The government yesterday hoisted Alert Level 4 or mandatory evacuation for Filipinos in Libya following the escalation of clashes between warring factions in the North African country.
In a tweet, Department of Foreign Affairs Secretary Teodoro Locsin Jr. said Alert Level 4 is raised within 100 kilometers in and around the capital Tripoli.
The government’s move came following the announcement made by a spokesman for the Libyan National Army who said that its forces are launching an attack “on various fronts” on Tuesday in order to advance towards the heart of the capital.
“Yesterday informed the President that I raised the Alert Level to 4 in Tripoli + 100 kms around. More mortar fire, more Filipinos hurt. AL 4 is mandatory evacuation but we cannot compel – and rightly so. What is mandatory is that DFA stays in Tripoli until last OFW goes – and then it stays,” Locsin said in his social media post.
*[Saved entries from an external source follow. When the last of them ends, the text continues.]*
-- pv_equiv track=rewrite | github.com/simonolander/euler | euler-189-tri-color-triangular-grid.py | reduce_colors
-- ===== SOURCE A (Python) =====
-- def reduce_colors(colors):
--     reduced = list(colors)
--     if reduced[0] != 0:
--         color0 = reduced[0]
--         for i, color in enumerate(reduced):
--             if color == color0:
--                 reduced[i] = 0
--             elif color == 0:
--                 reduced[i] = color0
--     for i in range(1, len(reduced)):
--         color = reduced[i]
--         if color == 0:
--             continue
--         elif color == 1:
--             break
--         else:
--             for j in range(i, len(reduced)):
--                 if reduced[j] == 2:
--                     reduced[j] = 1
--                 elif reduced[j] == 1:
--                     reduced[j] = 2
--             break
--     return reduced
-- ===== SOURCE B (Python) =====
-- def reduce_colors(colors):
--     # single left-to-right pass with an online state machine (A does staged passes)
--     c0 = colors[0]
--     out = [0]
--     swap = None  # None = undecided, False = keep 1/2, True = swap 1/2
--     for x in colors[1:]:
--         if c0 != 0:
--             y = 0 if x == c0 else (c0 if x == 0 else x)
--         else:
--             y = x
--         if swap is None and y != 0:
--             swap = (y != 1)
--         if swap and y in (1, 2):
--             y = 3 - y
--         out.append(y)
--     return out
-- ===== Notes on version B (the rewrite author's own statement) =====
-- stated objective: alternative
-- what changed: A makes up to three staged passes over a mutable copy (a global relabel loop, a scan, and a nested partial 1/2-swap loop); B is a single left-to-right pass with an online 3-state accumulator (undecided / keep / swap) that emits each output element once and never revisits the list.
import Mathlib
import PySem

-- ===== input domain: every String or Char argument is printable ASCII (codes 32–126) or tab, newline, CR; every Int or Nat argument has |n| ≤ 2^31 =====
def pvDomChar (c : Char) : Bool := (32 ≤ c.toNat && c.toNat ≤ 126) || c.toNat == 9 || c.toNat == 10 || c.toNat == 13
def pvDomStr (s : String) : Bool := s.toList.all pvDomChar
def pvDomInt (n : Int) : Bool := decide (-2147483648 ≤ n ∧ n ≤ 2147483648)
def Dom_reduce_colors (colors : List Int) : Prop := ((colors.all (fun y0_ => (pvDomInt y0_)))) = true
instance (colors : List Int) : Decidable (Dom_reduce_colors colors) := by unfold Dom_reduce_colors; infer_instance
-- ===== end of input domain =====

-- B replaces A's staged mutation passes by a single left-to-right pass with an online state machine (objective: alternative).

-- ===== PORT A =====
-- first pass: 'for i, color in enumerate(reduced): if color == color0: reduced[i] = 0 elif color == 0: reduced[i] = color0'
def aPass1 (color0 : Int) (red : List Int) (i : Nat) : List Int :=
  if h : i < red.length then
    let color := red[i]
    if color = color0 then aPass1 color0 (red.set i 0) (i+1)
    else if color = 0 then aPass1 color0 (red.set i color0) (i+1)
    else aPass1 color0 red (i+1)
  else red
termination_by red.length - i
decreasing_by all_goals first | (simp only [List.length_set]; omega) | omega

-- inner loop: 'for j in range(i, len(reduced)): if reduced[j] == 2: reduced[j] = 1 elif reduced[j] == 1: reduced[j] = 2'
def aInner (red : List Int) (j : Nat) : List Int :=
  if h : j < red.length then
    if red[j] = 2 then aInner (red.set j 1) (j+1)
    else if red[j] = 1 then aInner (red.set j 2) (j+1)
    else aInner red (j+1)
  else red
termination_by red.length - j
decreasing_by all_goals first | (simp only [List.length_set]; omega) | omega

-- second pass: 'for i in range(1, len(reduced)): … continue / break / inner-loop-then-break'
def aScan (red : List Int) (i : Nat) : List Int :=
  if h : i < red.length then
    let color := red[i]
    if color = 0 then aScan red (i+1)
    else if color = 1 then red
    else aInner red i
  else red
termination_by red.length - i

def reduce_colors (colors : List Int) : List Int :=
  let reduced := colors
  let reduced :=
    match PySem.List.pyGet? reduced 0 with     -- reduced[0] (IndexError on [] is excluded by Pre_)
    | none => reduced
    | some c0 => if c0 ≠ 0 then aPass1 c0 reduced 0 else reduced
  aScan reduced 1

-- ===== PORT B =====
-- the relabelling of one element ('y = 0 if x == c0 else (c0 if x == 0 else x)' when c0 != 0, else 'y = x')
def t1f (c0 : Int) (x : Int) : Int := if c0 ≠ 0 then (if x = c0 then 0 else if x = 0 then c0 else x) else x

-- one pass: state = (out so far, swap : none = undecided / some false = keep / some true = swap 1 and 2)
def bStep (c0 : Int) (st : List Int × Option Bool) (x : Int) : List Int × Option Bool :=
  let y := t1f c0 x
  let swap := if st.2 = none ∧ y ≠ 0 then some (decide (y ≠ 1)) else st.2
  let y := if swap = some true ∧ (y = 1 ∨ y = 2) then 3 - y else y
  (st.1 ++ [y], swap)

def reduce_colors_alt (colors : List Int) : List Int :=
  match colors with
  | [] => []                                   -- colors[0] raises IndexError in Python B too; excluded by Pre_
  | c0 :: rest => (rest.foldl (bStep c0) ([0], none)).1

-- ===== PRECONDITION & SPEC =====
-- Pre_ excludes only the empty list, on which the Python A raises IndexError at reduced[0].
def Pre_reduce_colors (colors : List Int) : Prop := colors ≠ []
instance (colors : List Int) : Decidable (Pre_reduce_colors colors) := by unfold Pre_reduce_colors; infer_instance
def pvWitness_reduce_colors : List Int := [1, 2, 0]

def Spec_reduce_colors (colors : List Int) (out : List Int) : Prop := out = reduce_colors_alt colors
instance (colors : List Int) (out : List Int) : Decidable (Spec_reduce_colors colors out) := by unfold Spec_reduce_colors; infer_instance

-- ===== CLAIM (what is proved, stated in full; the proofs are below) =====
def Claim_equal_reduce_colors : Prop := ∀ (colors : List Int), Dom_reduce_colors colors → Pre_reduce_colors colors → Spec_reduce_colors colors (reduce_colors colors)

-- ===== LEMMAS AND PROOFS =====

def f1 (c0 : Int) (x : Int) : Int := if x = c0 then 0 else if x = 0 then c0 else x
def f2 (x : Int) : Int := if x = 2 then 1 else if x = 1 then 2 else x

lemma take_succ' (red : List Int) (i : Nat) (h : i < red.length) :
    red.take (i+1) = red.take i ++ [red[i]] := by
  rw [List.take_add_one, List.getElem?_eq_getElem (by simpa using h)]; rfl

lemma step_set (red : List Int) (i : Nat) (h : i < red.length) (v : Int) :
    (red.set i v).take (i+1) = red.take i ++ [v] := by
  rw [List.take_set, take_succ' _ _ h, List.set_append]
  simp [List.length_take, Nat.min_eq_left (Nat.le_of_lt h)]

lemma step_drop (red : List Int) (i : Nat) (v : Int) :
    (red.set i v).drop (i+1) = red.drop (i+1) := by
  rw [List.drop_set]; simp

lemma aPass1_eq (c0 : Int) (red : List Int) (i : Nat) :
    aPass1 c0 red i = red.take i ++ (red.drop i).map (f1 c0) := by
  fun_induction aPass1 c0 red i with
  | case1 red i h color hc ih =>
    have hc' : red[i] = c0 := hc
    rw [List.drop_eq_getElem_cons h, List.map_cons, ih, step_drop, step_set _ _ h]
    simp [f1, hc']
  | case2 red i h color hc hc0 ih =>
    have hc0' : red[i] = 0 := hc0
    rw [List.drop_eq_getElem_cons h, List.map_cons, ih, step_drop, step_set _ _ h]
    simp [f1, hc0']
    omega
  | case3 red i h color hc hc0 ih =>
    have hc' : ¬ red[i] = c0 := hc
    have hc0' : ¬ red[i] = 0 := hc0
    rw [List.drop_eq_getElem_cons h, List.map_cons, ih, take_succ' _ _ h, List.append_assoc]
    simp [f1, hc', hc0']
  | case4 red i h =>
    rw [List.drop_of_length_le (by omega), List.take_of_length_le (by omega)]; simp

lemma aInner_eq (red : List Int) (j : Nat) :
    aInner red j = red.take j ++ (red.drop j).map f2 := by
  fun_induction aInner red j with
  | case1 red j h hc ih =>
    rw [List.drop_eq_getElem_cons h, List.map_cons, ih, step_drop, step_set _ _ h]
    simp [f2, hc]
  | case2 red j h hc hc0 ih =>
    rw [List.drop_eq_getElem_cons h, List.map_cons, ih, step_drop, step_set _ _ h]
    simp [f2, hc0]
  | case3 red j h hc hc0 ih =>
    rw [List.drop_eq_getElem_cons h, List.map_cons, ih, take_succ' _ _ h, List.append_assoc]
    simp [f2, hc, hc0]
  | case4 red j h =>
    rw [List.drop_of_length_le (by omega), List.take_of_length_le (by omega)]; simp

lemma aScan_eq (red : List Int) (i : Nat) (hz : ∀ x ∈ red.take i, x = 0) :
    aScan red i =
      match (red.drop i).find? (fun x => x != 0) with
      | none => red
      | some w => if w = 1 then red else red.map f2 := by
  revert hz
  fun_induction aScan red i with
  | case1 i h color hc ih =>
    intro hz
    have hc' : red[i] = 0 := hc
    rw [List.drop_eq_getElem_cons h, hc']
    have hz' : ∀ x ∈ red.take (i+1), x = 0 := by
      rw [take_succ' _ _ h]
      intro x hx
      rcases List.mem_append.1 hx with h1 | h1
      · exact hz x h1
      · simpa [hc'] using h1
    rw [List.find?_cons_of_neg (by simp)]
    exact ih hz'
  | case2 i h color hc hc1 =>
    intro hz
    have hc' : ¬ red[i] = 0 := hc
    have hc1' : red[i] = 1 := hc1
    rw [List.drop_eq_getElem_cons h, List.find?_cons_of_pos (by simpa using hc')]
    simp [hc1']
  | case3 i h color hc hc1 =>
    intro hz
    have hc' : ¬ red[i] = 0 := hc
    have hc1' : ¬ red[i] = 1 := hc1
    rw [List.drop_eq_getElem_cons h, List.find?_cons_of_pos (by simpa using hc')]
    simp only [hc1', if_false]
    rw [aInner_eq]
    have ht : (red.take i).map f2 = red.take i := by
      trans (red.take i).map id
      · exact List.map_congr_left (fun x hx => by simp [f2, hz x hx])
      · simp
    calc red.take i ++ (red.drop i).map f2
        = (red.take i).map f2 ++ (red.drop i).map f2 := by rw [ht]
      _ = red.map f2 := by rw [← List.map_append, List.take_append_drop]
  | case4 i h =>
    intro hz
    rw [List.drop_of_length_le (by omega)]
    simp

-- how one step of the fold behaves, by cases on the state and the relabelled value
lemma bStep_some (c0 : Int) (b : Bool) (out : List Int) (y : Int) :
    bStep c0 (out, some b) y =
      (out ++ [if b = true ∧ (t1f c0 y = 1 ∨ t1f c0 y = 2) then 3 - t1f c0 y else t1f c0 y], some b) := by
  cases b <;> simp [bStep, t1f]

lemma bStep_none_zero (c0 : Int) (out : List Int) (y : Int) (h : t1f c0 y = 0) :
    bStep c0 (out, none) y = (out ++ [0], none) := by
  simp [bStep, h]

lemma bStep_none_one (c0 : Int) (out : List Int) (y : Int) (h1 : t1f c0 y = 1) :
    bStep c0 (out, none) y = (out ++ [1], some false) := by
  simp [bStep, h1]

lemma f2_eq_swap (x : Int) : f2 x = if x = 1 ∨ x = 2 then 3 - x else x := by
  simp only [f2]; split_ifs <;> omega

lemma bStep_none_other (c0 : Int) (out : List Int) (y : Int)
    (h : t1f c0 y ≠ 0) (h1 : t1f c0 y ≠ 1) :
    bStep c0 (out, none) y = (out ++ [f2 (t1f c0 y)], some true) := by
  have hd : (decide (t1f c0 y ≠ 1)) = true := by simp [h1]
  simp only [bStep, hd]
  by_cases h2 : t1f c0 y = 2 <;> simp [f2, h, h1, h2]

-- decided states: the fold just maps the rest (with or without the 1/2 swap)
lemma foldB_decided (c0 : Int) (b : Bool) (out : List Int) (ys : List Int) :
    (ys.foldl (bStep c0) (out, some b)).1 =
      out ++ ys.map (fun x => if b = true ∧ (t1f c0 x = 1 ∨ t1f c0 x = 2) then 3 - t1f c0 x else t1f c0 x) := by
  induction ys generalizing out with
  | nil => simp
  | cons y ys ih =>
    rw [List.foldl_cons, bStep_some, ih]
    simp

lemma foldB_decided_false (c0 : Int) (out : List Int) (ys : List Int) :
    (ys.foldl (bStep c0) (out, some false)).1 = out ++ ys.map (t1f c0) := by
  rw [foldB_decided]; simp

lemma foldB_decided_true (c0 : Int) (out : List Int) (ys : List Int) :
    (ys.foldl (bStep c0) (out, some true)).1 = out ++ ys.map (fun x => f2 (t1f c0 x)) := by
  rw [foldB_decided]
  congr 1
  exact List.map_congr_left (fun x _ => by rw [f2_eq_swap]; simp)

-- undecided state: the fold's result, characterised by the first nonzero relabelled value
lemma foldB_none (c0 : Int) (out : List Int) (ys : List Int) :
    (ys.foldl (bStep c0) (out, none)).1 =
      match (ys.map (t1f c0)).find? (fun x => x != 0) with
      | none => out ++ ys.map (t1f c0)
      | some w => if w = 1 then out ++ ys.map (t1f c0)
                  else out ++ ys.map (fun x => f2 (t1f c0 x)) := by
  induction ys generalizing out with
  | nil => simp
  | cons y ys ih =>
    simp only [List.foldl_cons, List.map_cons]
    by_cases hy : t1f c0 y = 0
    · rw [bStep_none_zero _ _ _ hy, ih, List.find?_cons_of_neg (by simp [hy]), hy]
      rcases (ys.map (t1f c0)).find? (fun x => x != 0) with _ | w
      · simp
      · by_cases hw : w = 1 <;> simp [hw, f2]
    · rw [List.find?_cons_of_pos (by simpa using hy)]
      by_cases h1 : t1f c0 y = 1
      · rw [bStep_none_one _ _ _ h1, foldB_decided_false, h1]
        simp
      · rw [bStep_none_other _ _ _ hy h1, foldB_decided_true]
        simp [h1]

-- ===== VERDICT (by name: the statement is the Claim_ definition above) =====
theorem reduce_colors_spec : Claim_equal_reduce_colors := by
  intro colors _ hpre
  unfold Spec_reduce_colors
  cases colors with
  | nil => exact absurd rfl hpre
  | cons c0 rest =>
    unfold reduce_colors reduce_colors_alt
    have hget : PySem.List.pyGet? (c0 :: rest) (0 : Int) = some c0 := by
      simp [PySem.List.pyGet?, PySem.List.pyIdx?]
    simp only [hget]
    have hred : (if c0 ≠ 0 then aPass1 c0 (c0 :: rest) 0 else (c0 :: rest)) = (c0 :: rest).map (t1f c0) := by
      by_cases h0 : c0 = 0
      · rw [if_neg (fun hc => hc h0)]
        calc (c0 :: rest) = (c0 :: rest).map id := by simp
          _ = (c0 :: rest).map (t1f c0) := List.map_congr_left (fun x _ => by simp [t1f, h0])
      · rw [if_pos h0, aPass1_eq]
        simp only [List.take_zero, List.drop_zero, List.nil_append]
        exact List.map_congr_left (fun x _ => by simp [f1, t1f, h0])
    simp only [hred]
    have ht1c0 : t1f c0 c0 = 0 := by by_cases h0 : c0 = 0 <;> simp [t1f, h0]
    have hmap : (c0 :: rest).map (t1f c0) = 0 :: rest.map (t1f c0) := by simp [ht1c0]
    have hz : ∀ x ∈ ((c0 :: rest).map (t1f c0)).take 1, x = 0 := by
      rw [hmap]; intro x hx; simpa using hx
    rw [aScan_eq _ _ hz, foldB_none]
    have hdrop : ((c0 :: rest).map (t1f c0)).drop 1 = rest.map (t1f c0) := by simp
    rw [hdrop, hmap]
    rcases hfind : (rest.map (t1f c0)).find? (fun x => x != 0) with _ | w
    · simp
    · by_cases hw : w = 1
      · simp [hw]
      · simp only [hw, if_false]
        simp [f2, List.map_map, Function.comp]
Also on Tuesday, Locsin “begged” the remaining almost 1,000 overseas Filipino workers in and around Tripoli to evacuate to the Philippine Embassy following the escalation of violence in the capital in the last few weeks.
“Please go to the embassy, I beg you,” Locsin said via his Twitter.
Locsin’s appeal was a departure from his earlier refusal to raise the alert level in Tripoli even when Libyan National Army chief Khalifa Haftar ordered his troops to invade Tripoli on April 4.
“Yes and put us in the line of fire I am not a homo. I don’t dictate choices I just put myself and my people in hazard to respect our people’s choice. No f_____g Filipino is good enough to decide for another,” the country’s top diplomat said in a tweet on April 7.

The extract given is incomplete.